Saturday, February 18, 2006


Air Canada reports record system load factors for January 2006


Back on February 7, 2006, Air Canada reported a 7.7% increase in traffic and a system load factor of 78.1%. "The mainline carrier flew 2.7% more revenue passenger miles in January". The load factor was the highest in history in the month of January.

Folks, there is a simple concept that you need to make sure you understand. When a business with high operating leverage experiences high demand for its product, it is able to sell more product at higher prices and the profit margins expand exponentially. The math is very simple.

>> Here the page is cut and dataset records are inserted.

-- pv_equiv track=rewrite | github.com/matetern555/SORR | app/services/deepgram_diarization.py | map_speakers
-- ===== SOURCE A (Python) =====
-- from typing import List, Dict, BinaryIO
--
-- def map_speakers(segments: List[Dict]) -> List[Dict]:
--     """
--     Mapuje SPEAKER_0, SPEAKER_1 na KONSULTANT, KLIENT.
--
--     Args:
--         segments: Lista segmentów z SPEAKER_0, SPEAKER_1
--
--     Returns:
--         List[Dict]: Lista segmentów z KONSULTANT, KLIENT
--     """
--     mapped_segments = []
--     speaker_mapping = {}
--     speaker_counter = 0
--
--     for segment in segments:
--         speaker = segment["speaker_label"]
--
--         if speaker not in speaker_mapping:
--             if speaker_counter == 0:
--                 speaker_mapping[speaker] = "KONSULTANT"
--             else:
--                 speaker_mapping[speaker] = "KLIENT"
--             speaker_counter += 1
--
--         mapped_segment = segment.copy()
--         mapped_segment["speaker_label"] = speaker_mapping[speaker]
--         mapped_segments.append(mapped_segment)
--
--     return mapped_segments
-- ===== SOURCE B (Python) =====
-- def map_speakers(segments):
--     """Staged pipeline instead of A's single stateful loop: pass 1 dedups the
--     speaker labels in first-seen order, a role table is built by zipping that
--     order with KONSULTANT followed by KLIENTs, pass 2 rewrites each segment
--     through the table."""
--     order = list(dict.fromkeys(segment["speaker_label"] for segment in segments))
--     roles = ["KONSULTANT"] + ["KLIENT"] * (len(order) - 1)
--     table = dict(zip(order, roles))
--     return [{**segment, "speaker_label": table[segment["speaker_label"]]}
--             for segment in segments]
-- ===== Notes on version B (the rewrite author's own statement) =====
-- stated objective: alternative
-- what changed: Replaces A's single stateful loop (a speaker_mapping dict and a counter mutated while emitting segments) by a staged pipeline: dedup the speaker labels in first-seen order with dict.fromkeys, build the role table by zipping that order with a precomputed KONSULTANT/KLIENT role list, then map the segments through the table in a comprehension.
import Mathlib
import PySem

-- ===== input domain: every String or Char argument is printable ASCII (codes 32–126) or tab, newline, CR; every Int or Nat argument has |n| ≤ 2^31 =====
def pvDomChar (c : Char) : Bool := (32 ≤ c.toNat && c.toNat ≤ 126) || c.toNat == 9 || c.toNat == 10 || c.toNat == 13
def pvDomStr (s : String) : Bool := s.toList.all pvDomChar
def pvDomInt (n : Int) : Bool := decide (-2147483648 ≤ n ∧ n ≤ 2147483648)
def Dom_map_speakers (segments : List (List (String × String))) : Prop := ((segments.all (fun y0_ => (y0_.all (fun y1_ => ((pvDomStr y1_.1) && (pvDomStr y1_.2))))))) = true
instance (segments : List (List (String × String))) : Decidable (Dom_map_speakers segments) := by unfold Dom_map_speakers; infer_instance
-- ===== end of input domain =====

-- B replaces A's single stateful loop (mapping dict + counter mutated per segment) by a
-- staged pipeline: dedup the labels, zip with a precomputed role list, then map (objective: alternative).

-- ===== PORT A =====
-- A's loop state: (mapped_segments, speaker_mapping, speaker_counter).
def mapSpeakersStepA (st : List (List (String × String)) × PySem.Dict String String × Int)
    (segment : List (String × String)) :
    List (List (String × String)) × PySem.Dict String String × Int :=
  let segd := PySem.Dict.ofList segment
  -- segment["speaker_label"]: KeyError (excluded by Pre_) when the key is absent
  let speaker := segd.getD "speaker_label" ""
  let (mapping, counter) :=
    if st.2.1.contains speaker = false then
      (if st.2.2 == 0 then st.2.1.insert speaker "KONSULTANT"
       else st.2.1.insert speaker "KLIENT", st.2.2 + 1)
    else (st.2.1, st.2.2)
  (st.1 ++ [(segd.insert "speaker_label" (mapping.getD speaker "")).items], mapping, counter)

def map_speakers (segments : List (List (String × String))) : List (List (String × String)) :=
  (segments.foldl mapSpeakersStepA ([], PySem.Dict.empty, 0)).1

-- ===== PORT B =====
-- segment["speaker_label"] (KeyError when absent is excluded by Pre_)
def labelOfB (segment : List (String × String)) : String :=
  (PySem.Dict.ofList segment).getD "speaker_label" ""

def map_speakers_alt (segments : List (List (String × String))) : List (List (String × String)) :=
  -- order = list(dict.fromkeys(labels))  (PySem.List.dedup = dict.fromkeys ordered dedup)
  let order := PySem.List.dedup (segments.map labelOfB)
  -- roles = ["KONSULTANT"] + ["KLIENT"] * (len(order) - 1)  (Nat '-' matches Python's empty product for len 0)
  let roles := "KONSULTANT" :: List.replicate (order.length - 1) "KLIENT"
  -- table = dict(zip(order, roles))
  let table := PySem.Dict.ofList (order.zip roles)
  -- [{**segment, "speaker_label": table[label]} for segment in segments]
  segments.map (fun segment =>
    ((PySem.Dict.ofList segment).insert "speaker_label" (table.getD (labelOfB segment) "")).items)

-- ===== PRECONDITION & SPEC =====
-- Pre_ excludes exactly the inputs where A raises KeyError: a segment without "speaker_label".
def Pre_map_speakers (segments : List (List (String × String))) : Prop :=
  ∀ seg ∈ segments, "speaker_label" ∈ seg.map Prod.fst
instance (segments : List (List (String × String))) : Decidable (Pre_map_speakers segments) := by
  unfold Pre_map_speakers; infer_instance

def pvWitness_map_speakers : (List (List (String × String))) :=
  [[("speaker_label", "SPEAKER_0"), ("text", "hi")], [("speaker_label", "SPEAKER_1")]]

def Spec_map_speakers (segments : List (List (String × String))) (out : List (List (String × String))) : Prop := out = map_speakers_alt segments
instance (segments : List (List (String × String))) (out : List (List (String × String))) : Decidable (Spec_map_speakers segments out) := by unfold Spec_map_speakers; infer_instance

-- ===== CLAIM (what is proved, stated in full; the proofs are below) =====
def Claim_equal_map_speakers : Prop := ∀ (segments : List (List (String × String))), Dom_map_speakers segments → Pre_map_speakers segments → Spec_map_speakers segments (map_speakers segments)

-- ===== LEMMAS AND PROOFS =====

-- Canonical per-segment result both sides are proved equal to: relabel by comparison
-- with the first segment's speaker.
def canonSeg (first : String) (segment : List (String × String)) : List (String × String) :=
  ((PySem.Dict.ofList segment).insert "speaker_label"
    (if labelOfB segment == first then "KONSULTANT" else "KLIENT")).items

-- ---- A-side: the fold equals map (canonSeg first) ----
theorem foldl_stepA_inv (first : String) :
    ∀ (rest : List (List (String × String))) (acc : List (List (String × String)))
      (m : PySem.Dict String String) (c : Int),
      1 ≤ c →
      m.get? first = some "KONSULTANT" →
      (∀ s v, m.get? s = some v → v = (if s == first then "KONSULTANT" else "KLIENT")) →
      (rest.foldl mapSpeakersStepA (acc, m, c)).1 = acc ++ rest.map (canonSeg first) := by
  intro rest
  induction rest with
  | nil => intro acc m c _ _ _; simp
  | cons seg rest ih =>
    intro acc m c hc hfirst hall
    have hc0 : (c == 0) = false := by simp only [beq_eq_false_iff_ne]; omega
    simp only [List.foldl_cons, List.map_cons]
    set speaker := (PySem.Dict.ofList seg).getD "speaker_label" "" with hspk
    by_cases hmem : m.contains speaker = false
    · -- new speaker: speaker ≠ first (first is in m), counter ≠ 0 ⇒ KLIENT
      have hne : speaker ≠ first := by
        intro h
        rw [h, PySem.Dict.contains_eq_isSome_get?, hfirst] at hmem
        simp at hmem
      rw [show mapSpeakersStepA (acc, m, c) seg =
          (acc ++ [((PySem.Dict.ofList seg).insert "speaker_label"
              ((m.insert speaker "KLIENT").getD speaker "")).items],
            m.insert speaker "KLIENT", c + 1) by
        simp [mapSpeakersStepA, ← hspk, hmem, hc0]]
      rw [ih _ _ _ (by omega : (1:Int) ≤ c + 1)
        (by rw [PySem.Dict.get?_insert_of_ne _ _ (Ne.symm hne)]; exact hfirst)
        (by
          intro s v hv
          rcases eq_or_ne s speaker with h | h
          · subst h; rw [PySem.Dict.get?_insert_self] at hv
            simp_all
          · rw [PySem.Dict.get?_insert_of_ne _ _ h] at hv
            exact hall s v hv)]
      have : (m.insert speaker "KLIENT").getD speaker "" = "KLIENT" :=
        PySem.Dict.getD_insert_self _ _ _ _
      simp [this, canonSeg, labelOfB, ← hspk, hne]
    · -- seen speaker: look it up, value agrees with the canonical rule
      rw [Bool.not_eq_false] at hmem
      have hmem' : m.contains speaker = true := hmem
      obtain ⟨v, hv⟩ : ∃ v, m.get? speaker = some v := by
        rw [PySem.Dict.contains_eq_isSome_get?] at hmem'
        exact Option.isSome_iff_exists.mp hmem'
      rw [show mapSpeakersStepA (acc, m, c) seg =
          (acc ++ [((PySem.Dict.ofList seg).insert "speaker_label" (m.getD speaker "")).items],
            m, c) by
        simp [mapSpeakersStepA, ← hspk, hmem']]
      rw [ih _ _ _ hc hfirst hall]
      have hvv := hall speaker v hv
      have : m.getD speaker "" = if speaker == first then "KONSULTANT" else "KLIENT" := by
        rw [PySem.Dict.getD_of_get?_eq_some _ _ hv, hvv]
      simp [this, canonSeg, labelOfB, ← hspk]

theorem mapA_eq_canon (s0 : List (String × String)) (rest : List (List (String × String))) :
    map_speakers (s0 :: rest) = (s0 :: rest).map (canonSeg (labelOfB s0)) := by
  unfold map_speakers
  set first := (PySem.Dict.ofList s0).getD "speaker_label" "" with hfirst
  have hfirst' : labelOfB s0 = first := rfl
  simp only [List.foldl_cons, List.map_cons]
  rw [show mapSpeakersStepA ([], PySem.Dict.empty, 0) s0 =
      ([((PySem.Dict.ofList s0).insert "speaker_label"
          ((PySem.Dict.empty.insert first "KONSULTANT").getD first "")).items],
        PySem.Dict.empty.insert first "KONSULTANT", (1 : Int)) by
    simp [mapSpeakersStepA, PySem.Dict.contains_empty, ← hfirst]]
  rw [foldl_stepA_inv first rest _ _ _ (by norm_num)
    (PySem.Dict.get?_insert_self _ _ _)
    (by
      intro s v hv
      rcases eq_or_ne s first with h | h
      · subst h; rw [PySem.Dict.get?_insert_self] at hv; simp_all
      · rw [PySem.Dict.get?_insert_of_ne _ _ h, PySem.Dict.get?_empty] at hv
        exact absurd hv (by simp))]
  have : (PySem.Dict.empty.insert first "KONSULTANT").getD first "" = "KONSULTANT" :=
    PySem.Dict.getD_insert_self _ _ _ _
  simp [this, canonSeg, hfirst']

-- ---- B-side: the zip/table lookup agrees with the canonical rule ----

-- Folding inserts whose keys all differ from s leaves the lookup at s unchanged.
theorem getD_foldl_insert_of_not_key (s dflt : String) :
    ∀ (ps : List (String × String)) (d : PySem.Dict String String),
      (∀ p ∈ ps, p.1 ≠ s) →
      (ps.foldl (fun d p => d.insert p.1 p.2) d).getD s dflt = d.getD s dflt := by
  intro ps
  induction ps with
  | nil => intro d _; rfl
  | cons p ps ih =>
    intro d h
    simp only [List.foldl_cons]
    rw [ih _ (fun q hq => h q (List.mem_cons_of_mem _ hq)),
      PySem.Dict.getD_insert_of_ne _ _ _ (Ne.symm (h p List.mem_cons_self))]

-- Folding inserts of (t, KLIENT) pairs maps every member of t to KLIENT.
theorem getD_foldl_zip_replicate (s dflt : String) :
    ∀ (t : List String) (d : PySem.Dict String String), s ∈ t →
      ((t.zip (List.replicate t.length "KLIENT")).foldl
          (fun d p => d.insert p.1 p.2) d).getD s dflt = "KLIENT" := by
  intro t
  induction t with
  | nil => intro d h; exact absurd h (List.not_mem_nil)
  | cons x t ih =>
    intro d hs
    simp only [List.length_cons, List.replicate_succ, List.zip_cons_cons, List.foldl_cons]
    by_cases hst : s ∈ t
    · exact ih _ hst
    · have hsx : s = x := by rcases List.mem_cons.mp hs with h | h; exact h; exact absurd h hst
      subst hsx
      rw [getD_foldl_insert_of_not_key _ _ _ _ (by
        intro p hp
        have : p.1 ∈ t := by
          have := List.of_mem_zip hp
          exact this.1
        exact fun h => hst (h ▸ this))]
      exact PySem.Dict.getD_insert_self _ _ _ _

-- The staged pipeline's table lookup is the canonical rule, for labels that occur.
theorem table_getD (l0 : String) (ls : List String) (s : String) (hs : s ∈ l0 :: ls) :
    (PySem.Dict.ofList ((PySem.List.dedup (l0 :: ls)).zip
        ("KONSULTANT" :: List.replicate ((PySem.List.dedup (l0 :: ls)).length - 1) "KLIENT"))).getD s ""
      = (if s == l0 then "KONSULTANT" else "KLIENT") := by
  obtain ⟨t, ht⟩ : ∃ t, PySem.List.dedup (l0 :: ls) = l0 :: t := by
    have : ∀ (xs : List String) (acc : List String),
        ∃ u, PySem.Set.update acc xs = acc ++ u := by
      intro xs
      induction xs with
      | nil => intro acc; exact ⟨[], by simp [PySem.Set.update]⟩
      | cons x xs ih =>
        intro acc
        simp only [PySem.Set.update, List.foldl_cons]
        by_cases h : x ∈ acc
        · obtain ⟨u, hu⟩ := ih acc
          simp only [PySem.Set.update] at hu
          refine ⟨u, ?_⟩
          rw [show PySem.Set.add acc x = acc by simp [PySem.Set.add, PySem.Set.contains, h]]
          exact hu
        · obtain ⟨u, hu⟩ := ih (acc ++ [x])
          simp only [PySem.Set.update] at hu
          refine ⟨x :: u, ?_⟩
          rw [show PySem.Set.add acc x = acc ++ [x] by simp [PySem.Set.add, PySem.Set.contains, h]]
          rw [hu]; simp
    obtain ⟨u, hu⟩ := this ls [l0]
    exact ⟨u, by
      simpa [PySem.List.dedup, PySem.Set.ofList, PySem.Set.update, PySem.Set.add] using hu⟩
  have hnd : (l0 :: t).Nodup := ht ▸ PySem.List.nodup_dedup _
  have hl0t : l0 ∉ t := (List.nodup_cons.mp hnd).1
  have hmem : s ∈ l0 :: t := ht ▸ (PySem.List.mem_dedup _ _).mpr hs
  rw [ht]
  have hofl : ∀ (ps : List (String × String)),
      PySem.Dict.ofList ps = ps.foldl (fun d p => d.insert p.1 p.2) PySem.Dict.empty :=
    fun ps => rfl
  simp only [List.length_cons, Nat.add_sub_cancel, List.zip_cons_cons, hofl, List.foldl_cons]
  by_cases hseq : s = l0
  · subst hseq
    rw [getD_foldl_insert_of_not_key _ _ _ _ (by
        intro p hp
        have : p.1 ∈ t := (List.of_mem_zip hp).1
        exact fun h => hl0t (h ▸ this)),
      PySem.Dict.getD_insert_self]
    simp
  · have hst : s ∈ t := by
      rcases List.mem_cons.mp hmem with h | h; exact absurd h hseq; exact h
    rw [getD_foldl_zip_replicate _ _ _ _ hst]
    simp [hseq]

theorem mapB_eq_canon (s0 : List (String × String)) (rest : List (List (String × String))) :
    map_speakers_alt (s0 :: rest) = (s0 :: rest).map (canonSeg (labelOfB s0)) := by
  have key : ∀ seg ∈ s0 :: rest,
      ((PySem.Dict.ofList seg).insert "speaker_label"
        ((PySem.Dict.ofList ((PySem.List.dedup ((s0 :: rest).map labelOfB)).zip
          ("KONSULTANT" :: List.replicate
            ((PySem.List.dedup ((s0 :: rest).map labelOfB)).length - 1) "KLIENT"))).getD
          (labelOfB seg) "")).items
      = canonSeg (labelOfB s0) seg := by
    intro seg hseg
    have hlab : labelOfB seg ∈ (s0 :: rest).map labelOfB := List.mem_map_of_mem hseg
    rw [List.map_cons] at hlab ⊢
    rw [table_getD _ _ _ hlab, canonSeg]
  exact List.map_congr_left key

-- ===== VERDICT (by name: the statement is the Claim_ definition above) =====
theorem map_speakers_spec : Claim_equal_map_speakers := by
  intro segments _ _
  unfold Spec_map_speakers
  match segments with
  | [] => rfl
  | s0 :: rest => rw [mapA_eq_canon, mapB_eq_canon]
-- pv_equiv track=rewrite | github.com/JetIAbot/PUG | core/data_processor.py | _procesar_materias
-- ===== SOURCE A (Python) =====
-- from typing import Dict, List, Optional, Any
--
-- def _procesar_materias(materias_raw: List[dict]) -> List[dict]:
--     """
--     Procesar materias del portal al formato interno
--
--     Args:
--         materias_raw: Lista de materias del portal
--
--     Returns:
--         List[dict]: Materias en formato interno
--     """
--     materias_procesadas = []
--
--     for materia in materias_raw:
--         materia_procesada = {
--             'nombre': materia.get('name', materia.get('nombre', '')),
--             'codigo': materia.get('code', materia.get('codigo', '')),
--             'creditos': materia.get('credits', materia.get('creditos', '')),
--             'estado': materia.get('status', materia.get('estado', '')),
--             'semestre': materia.get('semester', materia.get('semestre', '')),
--             'ano': materia.get('year', materia.get('ano', ''))
--         }
--         materias_procesadas.append(materia_procesada)
--
--     return materias_procesadas
-- ===== SOURCE B (Python) =====
-- KEY_INDEX = {
--     'name': ('nombre', 1),   'nombre': ('nombre', 0),
--     'code': ('codigo', 1),   'codigo': ('codigo', 0),
--     'credits': ('creditos', 1), 'creditos': ('creditos', 0),
--     'status': ('estado', 1), 'estado': ('estado', 0),
--     'semester': ('semestre', 1), 'semestre': ('semestre', 0),
--     'year': ('ano', 1),      'ano': ('ano', 0),
-- }
--
-- SLOTS = ['nombre', 'codigo', 'creditos', 'estado', 'semestre', 'ano']
--
--
-- def _procesar_una(materia):
--     # single scan over the materia's own keys, classifying each into a slot;
--     # an english key (priority 1) beats a spanish one (priority 0)
--     best = {}
--     for k, v in materia.items():
--         hit = KEY_INDEX.get(k)
--         if hit is None:
--             continue
--         slot, pri = hit
--         if slot not in best or pri > best[slot][0]:
--             best[slot] = (pri, v)
--     return {s: (best[s][1] if s in best else '') for s in SLOTS}
--
--
-- def _procesar_materias(materias_raw):
--     return [_procesar_una(m) for m in materias_raw]
-- ===== Notes on version B (the rewrite author's own statement) =====
-- stated objective: alternative
-- what changed: Instead of six get-with-fallback lookups per materia, B scans each materia's own items once, classifying every key via a reverse KEY_INDEX table into a slot with an english-over-spanish priority, then emits the six slots in fixed order.
import Mathlib
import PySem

Which would you prefer: for 500 people to owe you an average of $300 or for 530 people to owe you an average or $500. The first group would owe you $150,000 and the second group would owe you $265,000. Multiply these numbers by 300 planes flying almost 3 trips per day and the revenue difference is 103 Million Dollars per day.

Clearly my numbers are just examples drawn out of the air. The increase from $300 to $500 does not happen overnight. However, prices of seats do increase sharply when demand is very high.

My CPA friend, Lamar Jones, has been playing an interesting game. He regularly goes on-line to book a flight or two just to see if it is available and to see the price. He has found that airline seats are getting harder to find even at higher prices. A couple of weeks ago, I viewed a research report from JP Morgan that showed overall transportation prices rising annually at better than 12%. Airline seat prices are more volatile than freight prices at railroads. Railroads are doing well. My family has enjoyed nice runs in Norfolk Southern and in CSX railroads but nothing like the runs in AMR and CAL.

The airline shares we purchased about 6 months ago for around $9 are now selling for around $22. It ain't over yet!

Standard and Poors reports that airlines trade at 20 times earnings or more when they are in "good times". S&P estimates that CAL.
will earn $1.75 per share in 2006 and will trade for $37 per share, about 21 times earnings.

A lot of traders use oil prices as the excuse to not buy airline stocks; not a smart position to take. While I hope and expect oil prices to continue to moderate (just last week significant oil discoveries were made in Libya and in Angola), high prices could be exactly what AMR and CAL.
need. High oil prices could aid and abet the liquidation of NWAC or DAL. CAL.
and AMR would pick up market share should either of these carriers liquidate. Since CAL.
code shares with NWAC, it would be easy for them to service many of the routes available.

I am not routing for liquidation. It is an economic reality that labor prices are inelastic on the way down. It is really hard for anyone to accept a wage cut. In the days of heavy regulation of airlines, non-rational wages and rules crept into the system. The same thing happened in the rail road business. It has been a gut wrenching process to rationalize these industries. The unions at NWAC and DAL face a difficult choice, they must help these carriers lower their operating costs by taking pay cuts and accepting new work rules or they must join the ranks of the unemployed.

I think DAL and NWAC will survive bankruptcy. I think they will emerge as slightly smaller carriers but would not be surprised if there is not additional consolidation in the industry.

This situation drips with irony. At a time when airlines are flying the most full planes ever before in history, several carriers are fighting for survival. Worldwide, business travel, the real money maker for airlines, is at the highest level in history. The rates on first class and business class seats are soaring. Serious money is about to be made in the airline business.

A few years back, when I purchased Nextel shares (now merged with Sprint) I had to explain again and again that the negative book value of the company was not a problem. The stock went up about ten times in value in about 3 years. It was a glorious Ken Fisher bucking bronco ride. CAL.
is a similar situation. The company had a negative tangible book value last year and was bleeding cash. At current fuel prices, I believe it will have operating profits of better than $3 per share. Cash flow will be significantly larger than debt servicing needs.

NXTL surprised a lot of folks when it started buying up debentures at around 50 cents on the dollar. CAL.
should be able to achieve significant interest savings by 2007 while enjoying revenue growth of 25% or more (S&P forecasts 2006 passenger revenue growth of 22% but I think they are about to miss on the low side).

My family owns a nice chunk of CAL.
. We also own AMR and LCC. The extra good news is that 27% of the CAL.
shares available have been sold short. While I must admit that there likely a number of arbitrages going on, eventually those who are short the stock will need to cover.

I mentioned that labor prices is inelastic on the way down. I have rightfully implied that seat prices are elastic on the way up. Wait until you see the shorts all trying to cover to see real elasticity of demand. I hope my assistant will post a chart of CAL.
from 1995 to 1996 so you can see what can happen when the airlines turn.

In the business world, anything can happen. KLM reported great traffic growth the other day and the stock went down. The growth in demand will eventually be over taken by the growth in capacity. Boeing just set record airline sales. In about three years, Boeing will be pushing many new planes out the doors. At that time, CNBC will be reporting daily about the growth in traffic and the turn-around in the airline business. Buy your shares now and you will be ready to enjoy all five years of the bucking bronco ride, not just the last two when CNBC and others are hyping the industry.